- PROBLEM -
Return each entry below without any alteration.

-- Opening Marker --

-- pv_equiv track=rewrite | github.com/stormalinblue/adventofcode | 2023/day10/part2.py | num_intersections_right
-- ===== SOURCE A (Python) =====
-- def num_intersections_right(path):
--     loop_active = False
--     up_n = 0
--     down_n = 0
--     for i in path:
--         if i == 'L':
--             up_n += 1
--         elif i == 'F':
--             down_n += 1
--         elif i == '7':
--             down_n += 1
--         elif i == '|':
--             up_n += 1
--             down_n += 1
--         elif i == 'J':
--             up_n += 1
--         elif i == 'S':
--             up_n += 1
--             down_n += 1
--     return up_n % 2 == 1 and down_n % 2 == 1
-- ===== SOURCE B (Python) =====
-- def num_intersections_right(path):
--     # Parity-bit approach: no counters, no modulo. Two staged passes, each
--     # toggles a single boolean per matching element; result needs both parities odd.
--     def odd_count(chars):
--         odd = False
--         for c in path:
--             odd ^= c in chars
--         return odd
--     return odd_count(('L', 'J', '|', 'S')) and odd_count(('F', '7', '|', 'S'))
-- ===== Notes on version B (the rewrite author's own statement) =====
-- stated objective: alternative
-- what changed: Replaces A's single pass of branch-dispatch over integer counters plus two modulo tests by two staged passes that each maintain only a parity bit toggled by XOR on a membership test (short-circuiting the second pass), with no counters and no modulo.
import Mathlib
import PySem

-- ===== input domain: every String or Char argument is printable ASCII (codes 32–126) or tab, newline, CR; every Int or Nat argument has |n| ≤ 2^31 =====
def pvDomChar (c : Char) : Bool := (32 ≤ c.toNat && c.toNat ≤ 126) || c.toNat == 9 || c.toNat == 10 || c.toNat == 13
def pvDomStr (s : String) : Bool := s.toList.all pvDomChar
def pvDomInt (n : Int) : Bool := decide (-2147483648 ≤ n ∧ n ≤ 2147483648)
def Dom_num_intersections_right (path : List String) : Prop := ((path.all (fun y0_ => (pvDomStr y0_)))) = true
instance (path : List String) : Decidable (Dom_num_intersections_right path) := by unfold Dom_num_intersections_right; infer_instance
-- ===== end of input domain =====

-- B replaces A's branch-dispatch counters + modulo by two staged parity-bit passes (XOR on membership); alternative decomposition.
-- ===== PORT A =====
def pvStepA (st : Int × Int) (i : String) : Int × Int :=
  if i = "L" then (st.1 + 1, st.2)
  else if i = "F" then (st.1, st.2 + 1)
  else if i = "7" then (st.1, st.2 + 1)
  else if i = "|" then (st.1 + 1, st.2 + 1)
  else if i = "J" then (st.1 + 1, st.2)
  else if i = "S" then (st.1 + 1, st.2 + 1)
  else st

def num_intersections_right (path : List String) : Bool :=
  let st := path.foldl pvStepA (0, 0)
  PySem.Int.mod st.1 2 == 1 && PySem.Int.mod st.2 2 == 1

-- ===== PORT B =====
def pvOddCount (path : List String) (chars : List String) : Bool :=
  path.foldl (fun odd c => xor odd (chars.contains c)) false

def num_intersections_right_alt (path : List String) : Bool :=
  pvOddCount path ["L", "J", "|", "S"] && pvOddCount path ["F", "7", "|", "S"]

-- ===== PRECONDITION & SPEC =====
def Spec_num_intersections_right (path : List String) (out : Bool) : Prop := out = num_intersections_right_alt path
instance (path : List String) (out : Bool) : Decidable (Spec_num_intersections_right path out) := by unfold Spec_num_intersections_right; infer_instance

-- ===== CLAIM (what is proved, stated in full; the proofs are below) =====
def Claim_equal_num_intersections_right : Prop := ∀ (path : List String), Dom_num_intersections_right path → Spec_num_intersections_right path (num_intersections_right path)

-- ===== LEMMAS AND PROOFS =====

-- ===== VERDICT (by name: the statement is the Claim_ definition above) =====
theorem foldA_counts (path : List String) (st : Int × Int) :
    path.foldl pvStepA st
      = (st.1 + (path.count "L" + path.count "J" + path.count "|" + path.count "S" : Int),
         st.2 + (path.count "F" + path.count "7" + path.count "|" + path.count "S" : Int)) := by
  induction path generalizing st with
  | nil => simp
  | cons x xs ih =>
    simp only [List.foldl_cons, pvStepA]
    split_ifs with h1 h2 h3 h4 h5 h6 <;> rw [ih] <;> clear ih <;>
      simp_all only [List.count_cons, Prod.mk.injEq, beq_iff_eq, String.reduceEq,
        ite_true, ite_false] <;>
      constructor <;> omega

theorem oddCount_parity (path chars : List String) (b : Bool) :
    path.foldl (fun odd c => xor odd (chars.contains c)) b
      = xor b (decide (path.countP (fun c => chars.contains c) % 2 = 1)) := by
  induction path generalizing b with
  | nil => simp
  | cons x xs ih =>
    simp only [List.foldl_cons, List.countP_cons, ih]
    by_cases h : x ∈ chars <;>
      simp only [h, List.contains_eq_mem, decide_true, decide_false, if_pos,
        Bool.xor_false, Bool.xor_true] <;>
      cases b <;> rw [Bool.eq_iff_iff] <;> simp <;> omega

theorem countP_up (path : List String) :
    path.countP (fun x => ["L", "J", "|", "S"].contains x)
      = path.count "L" + path.count "J" + path.count "|" + path.count "S" := by
  induction path with
  | nil => simp
  | cons x xs ih =>
    simp only [List.countP_cons, List.count_cons, ih]
    by_cases h1 : x = "L" <;> by_cases h2 : x = "J" <;> by_cases h3 : x = "|" <;>
      by_cases h4 : x = "S" <;> simp_all <;> omega

theorem countP_down (path : List String) :
    path.countP (fun x => ["F", "7", "|", "S"].contains x)
      = path.count "F" + path.count "7" + path.count "|" + path.count "S" := by
  induction path with
  | nil => simp
  | cons x xs ih =>
    simp only [List.countP_cons, List.count_cons, ih]
    by_cases h1 : x = "F" <;> by_cases h2 : x = "7" <;> by_cases h3 : x = "|" <;>
      by_cases h4 : x = "S" <;> simp_all <;> omega

theorem fmod_key (a b c d : ℕ) :
    ((((a : Int) + b + c + d).fmod 2) == 1) = decide ((a + b + c + d) % 2 = 1) := by
  rw [Bool.eq_iff_iff]
  simp only [beq_iff_eq, decide_eq_true_eq, Int.fmod_eq_emod]
  norm_num
  omega

theorem num_intersections_right_spec : Claim_equal_num_intersections_right := by
  intro path _
  unfold Spec_num_intersections_right num_intersections_right num_intersections_right_alt pvOddCount
  rw [foldA_counts, oddCount_parity, oddCount_parity, countP_up, countP_down]
  simp only [PySem.Int.mod, Bool.false_xor, zero_add, fmod_key]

-- Closing Marker --

- OUTPUT BELOW -
-- pv_equiv track=rewrite | github.com/stormalinblue/adventofcode | 2023/day10/part2.py | num_intersections_right
-- ===== SOURCE A (Python) =====
-- def num_intersections_right(path):
--     loop_active = False
--     up_n = 0
--     down_n = 0
--     for i in path:
--         if i == 'L':
--             up_n += 1
--         elif i == 'F':
--             down_n += 1
--         elif i == '7':
--             down_n += 1
--         elif i == '|':
--             up_n += 1
--             down_n += 1
--         elif i == 'J':
--             up_n += 1
--         elif i == 'S':
--             up_n += 1
--             down_n += 1
--     return up_n % 2 == 1 and down_n % 2 == 1
-- ===== SOURCE B (Python) =====
-- def num_intersections_right(path):
--     # Parity-bit approach: no counters, no modulo. Two staged passes, each
--     # toggles a single boolean per matching element; result needs both parities odd.
--     def odd_count(chars):
--         odd = False
--         for c in path:
--             odd ^= c in chars
--         return odd
--     return odd_count(('L', 'J', '|', 'S')) and odd_count(('F', '7', '|', 'S'))
-- ===== Notes on version B (the rewrite author's own statement) =====
-- stated objective: alternative
-- what changed: Replaces A's single pass of branch-dispatch over integer counters plus two modulo tests by two staged passes that each maintain only a parity bit toggled by XOR on a membership test (short-circuiting the second pass), with no counters and no modulo.
import Mathlib
import PySem

-- ===== input domain: every String or Char argument is printable ASCII (codes 32–126) or tab, newline, CR; every Int or Nat argument has |n| ≤ 2^31 =====
def pvDomChar (c : Char) : Bool := (32 ≤ c.toNat && c.toNat ≤ 126) || c.toNat == 9 || c.toNat == 10 || c.toNat == 13
def pvDomStr (s : String) : Bool := s.toList.all pvDomChar
def pvDomInt (n : Int) : Bool := decide (-2147483648 ≤ n ∧ n ≤ 2147483648)
def Dom_num_intersections_right (path : List String) : Prop := ((path.all (fun y0_ => (pvDomStr y0_)))) = true
instance (path : List String) : Decidable (Dom_num_intersections_right path) := by unfold Dom_num_intersections_right; infer_instance
-- ===== end of input domain =====

-- B replaces A's branch-dispatch counters + modulo by two staged parity-bit passes (XOR on membership); alternative decomposition.
-- ===== PORT A =====
def pvStepA (st : Int × Int) (i : String) : Int × Int :=
  if i = "L" then (st.1 + 1, st.2)
  else if i = "F" then (st.1, st.2 + 1)
  else if i = "7" then (st.1, st.2 + 1)
  else if i = "|" then (st.1 + 1, st.2 + 1)
  else if i = "J" then (st.1 + 1, st.2)
  else if i = "S" then (st.1 + 1, st.2 + 1)
  else st

def num_intersections_right (path : List String) : Bool :=
  let st := path.foldl pvStepA (0, 0)
  PySem.Int.mod st.1 2 == 1 && PySem.Int.mod st.2 2 == 1

-- ===== PORT B =====
def pvOddCount (path : List String) (chars : List String) : Bool :=
  path.foldl (fun odd c => xor odd (chars.contains c)) false

def num_intersections_right_alt (path : List String) : Bool :=
  pvOddCount path ["L", "J", "|", "S"] && pvOddCount path ["F", "7", "|", "S"]

-- ===== PRECONDITION & SPEC =====
def Spec_num_intersections_right (path : List String) (out : Bool) : Prop := out = num_intersections_right_alt path
instance (path : List String) (out : Bool) : Decidable (Spec_num_intersections_right path out) := by unfold Spec_num_intersections_right; infer_instance

-- ===== CLAIM (what is proved, stated in full; the proofs are below) =====
def Claim_equal_num_intersections_right : Prop := ∀ (path : List String), Dom_num_intersections_right path → Spec_num_intersections_right path (num_intersections_right path)

-- ===== LEMMAS AND PROOFS =====

-- ===== VERDICT (by name: the statement is the Claim_ definition above) =====
theorem foldA_counts (path : List String) (st : Int × Int) :
    path.foldl pvStepA st
      = (st.1 + (path.count "L" + path.count "J" + path.count "|" + path.count "S" : Int),
         st.2 + (path.count "F" + path.count "7" + path.count "|" + path.count "S" : Int)) := by
  induction path generalizing st with
  | nil => simp
  | cons x xs ih =>
    simp only [List.foldl_cons, pvStepA]
    split_ifs with h1 h2 h3 h4 h5 h6 <;> rw [ih] <;> clear ih <;>
      simp_all only [List.count_cons, Prod.mk.injEq, beq_iff_eq, String.reduceEq,
        ite_true, ite_false] <;>
      constructor <;> omega

theorem oddCount_parity (path chars : List String) (b : Bool) :
    path.foldl (fun odd c => xor odd (chars.contains c)) b
      = xor b (decide (path.countP (fun c => chars.contains c) % 2 = 1)) := by
  induction path generalizing b with
  | nil => simp
  | cons x xs ih =>
    simp only [List.foldl_cons, List.countP_cons, ih]
    by_cases h : x ∈ chars <;>
      simp only [h, List.contains_eq_mem, decide_true, decide_false, if_pos,
        Bool.xor_false, Bool.xor_true] <;>
      cases b <;> rw [Bool.eq_iff_iff] <;> simp <;> omega

theorem countP_up (path : List String) :
    path.countP (fun x => ["L", "J", "|", "S"].contains x)
      = path.count "L" + path.count "J" + path.count "|" + path.count "S" := by
  induction path with
  | nil => simp
  | cons x xs ih =>
    simp only [List.countP_cons, List.count_cons, ih]
    by_cases h1 : x = "L" <;> by_cases h2 : x = "J" <;> by_cases h3 : x = "|" <;>
      by_cases h4 : x = "S" <;> simp_all <;> omega

theorem countP_down (path : List String) :
    path.countP (fun x => ["F", "7", "|", "S"].contains x)
      = path.count "F" + path.count "7" + path.count "|" + path.count "S" := by
  induction path with
  | nil => simp
  | cons x xs ih =>
    simp only [List.countP_cons, List.count_cons, ih]
    by_cases h1 : x = "F" <;> by_cases h2 : x = "7" <;> by_cases h3 : x = "|" <;>
      by_cases h4 : x = "S" <;> simp_all <;> omega

theorem fmod_key (a b c d : ℕ) :
    ((((a : Int) + b + c + d).fmod 2) == 1) = decide ((a + b + c + d) % 2 = 1) := by
  rw [Bool.eq_iff_iff]
  simp only [beq_iff_eq, decide_eq_true_eq, Int.fmod_eq_emod]
  norm_num
  omega

theorem num_intersections_right_spec : Claim_equal_num_intersections_right := by
  intro path _
  unfold Spec_num_intersections_right num_intersections_right num_intersections_right_alt pvOddCount
  rw [foldA_counts, oddCount_parity, oddCount_parity, countP_up, countP_down]
  simp only [PySem.Int.mod, Bool.false_xor, zero_add, fmod_key]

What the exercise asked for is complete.